def pvWarnBlock (n : Nat) (cAD cAP cFL cR cCC cE cW cS : Int) : List String :=
  let warnings : List String :=
    if cAD ≥ 4 then
      ["⚠️ **Warning: Heavy AD.** Enemy armor stacking will be highly effective."]
    else if cAP ≥ 4 then
      ["⚠️ **Warning: Heavy AP.** Enemy Magic Resist stacking will counter you."]
    else []
  if 4 ≤ n then
    warnings ++
      (([(cFL == 0, "🛡️ **Warning: Glass Cannon Comp.** No dedicated frontline detected. Highly vulnerable to hard engage."),
         (cR == 0, "🏹 **Warning: Full Melee Comp.** Your team lacks ranged damage and is highly susceptible to kiting."),
         (cCC == 0, "🛑 **Warning: No Hard CC.** Your team has extremely limited ways to lock down priority targets."),
         (cE == 0, "🏃 **Warning: No Engage.** Your team lacks reliable tools to force favorable team fights."),
         (cW == 0, "🌊 **Warning: No Waveclear.** Your team will struggle to break base sieges or defend inhibitors."),
         (cS ≥ 3, "⏳ **Warning: Extreme Scaling.** Very weak early game detected. You will likely concede early objectives.")]
        : List (Bool × String)).filterMap (fun r => if r.1 then some r.2 else none))
  else warnings

-- ===== PORT A =====
-- counts = {tag: sum(1 for c in locked_champs if c in set(role_db.get(tag, []))) for tag in tags}
def pvCountsA (locked_champs : List String) (role_db : List (String × List String)) : PySem.Dict String Int :=
  pvTags.foldl (fun d tag =>
    d.insert tag (locked_champs.foldl
      (fun s c => if PySem.Set.contains (PySem.Set.ofList ((PySem.Dict.mk role_db).getD tag [])) c then s + 1 else s) 0))
    PySem.Dict.empty

def get_draft_warnings (locked_champs : List String) (role_db : List (String × List String)) : List String :=
  if locked_champs = [] then []
  else
    let counts := pvCountsA locked_champs role_db
    -- counts[tag]: every tag was inserted above, so the lookup cannot raise; getD 0 is exact here
    pvWarnBlock locked_champs.length
      (counts.getD "DAMAGE_AD" 0) (counts.getD "DAMAGE_AP" 0) (counts.getD "FRONTLINE" 0)
      (counts.getD "RANGED" 0) (counts.getD "HARD_CC" 0) (counts.getD "ENGAGE" 0)
      (counts.getD "WAVECLEAR" 0) (counts.getD "SCALING" 0)

-- ===== PORT B =====
-- for tag in tags: for c in role_db.get(tag, []): champ_tags.setdefault(c, set()).add(tag)
def pvChampTags (role_db : List (String × List String)) : PySem.Dict String (PySem.Set String) :=
  pvTags.foldl (fun d tag =>
    ((PySem.Dict.mk role_db).getD tag []).foldl
      (fun d c => d.insert c (PySem.Set.add (d.getD c PySem.Set.empty) tag)) d)
    PySem.Dict.empty

-- for c in locked_champs: for t in champ_tags.get(c, ()): tag_counts[t] = tag_counts.get(t, 0) + 1
def pvTagCounts (locked_champs : List String) (role_db : List (String × List String)) : PySem.Dict String Int :=
  locked_champs.foldl (fun d c =>
    ((pvChampTags role_db).getD c PySem.Set.empty).foldl
      (fun d t => d.insert t (d.getD t 0 + 1)) d)
    PySem.Dict.empty

def get_draft_warnings_alt (locked_champs : List String) (role_db : List (String × List String)) : List String :=
  if locked_champs = [] then []
  else
    let cnt := pvTagCounts locked_champs role_db
    pvWarnBlock locked_champs.length
      (cnt.getD "DAMAGE_AD" 0) (cnt.getD "DAMAGE_AP" 0) (cnt.getD "FRONTLINE" 0)
      (cnt.getD "RANGED" 0) (cnt.getD "HARD_CC" 0) (cnt.getD "ENGAGE" 0)
      (cnt.getD "WAVECLEAR" 0) (cnt.getD "SCALING" 0)

-- ===== PRECONDITION & SPEC =====
def Spec_get_draft_warnings (locked_champs : List String) (role_db : List (String × List String)) (out : List String) : Prop := out = get_draft_warnings_alt locked_champs role_db
instance (locked_champs : List String) (role_db : List (String × List String)) (out : List String) : Decidable (Spec_get_draft_warnings locked_champs role_db out) := by unfold Spec_get_draft_warnings; infer_instance

-- ===== CLAIM (what is proved, stated in full; the proofs are below) =====
def Claim_equal_get_draft_warnings : Prop := ∀ (locked_champs : List String) (role_db : List (String × List String)), Dom_get_draft_warnings locked_champs role_db → Spec_get_draft_warnings locked_champs role_db (get_draft_warnings locked_champs role_db)

-- ===== LEMMAS AND PROOFS =====

-- A's counts dict: a fold of inserts whose values do not depend on the accumulator
theorem pv_getD_foldl_insert_not_mem (l : List String) (f : String → Int)
    (d : PySem.Dict String Int) (t : String) (h : t ∉ l) :
    (l.foldl (fun d tag => d.insert tag (f tag)) d).getD t 0 = d.getD t 0 := by
  induction l generalizing d with
  | nil => rfl
  | cons x l ih =>
    simp only [List.foldl_cons]
    rw [ih _ (by simp_all), PySem.Dict.getD_insert]
    simp_all

theorem pv_getD_foldl_insert_indep (l : List String) (f : String → Int)
    (d : PySem.Dict String Int) (t : String) (h : t ∈ l) (hl : l.Nodup) :
    (l.foldl (fun d tag => d.insert tag (f tag)) d).getD t 0 = f t := by
  induction l generalizing d with
  | nil => simp at h
  | cons x l ih =>
    simp only [List.foldl_cons]
    rcases List.mem_cons.mp h with rfl | ht
    · rw [pv_getD_foldl_insert_not_mem _ _ _ _ (by simp_all)]
      rw [PySem.Dict.getD_insert]; simp
    · exact ih _ ht (by simp_all)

▶ **Problem**:
Lines that contain "pvCountsA" are to be copied from the records above.

▶ **Solution to this exercise**:
def pvCountsA (locked_champs : List String) (role_db : List (String × List String)) : PySem.Dict String Int :=
    let counts := pvCountsA locked_champs role_db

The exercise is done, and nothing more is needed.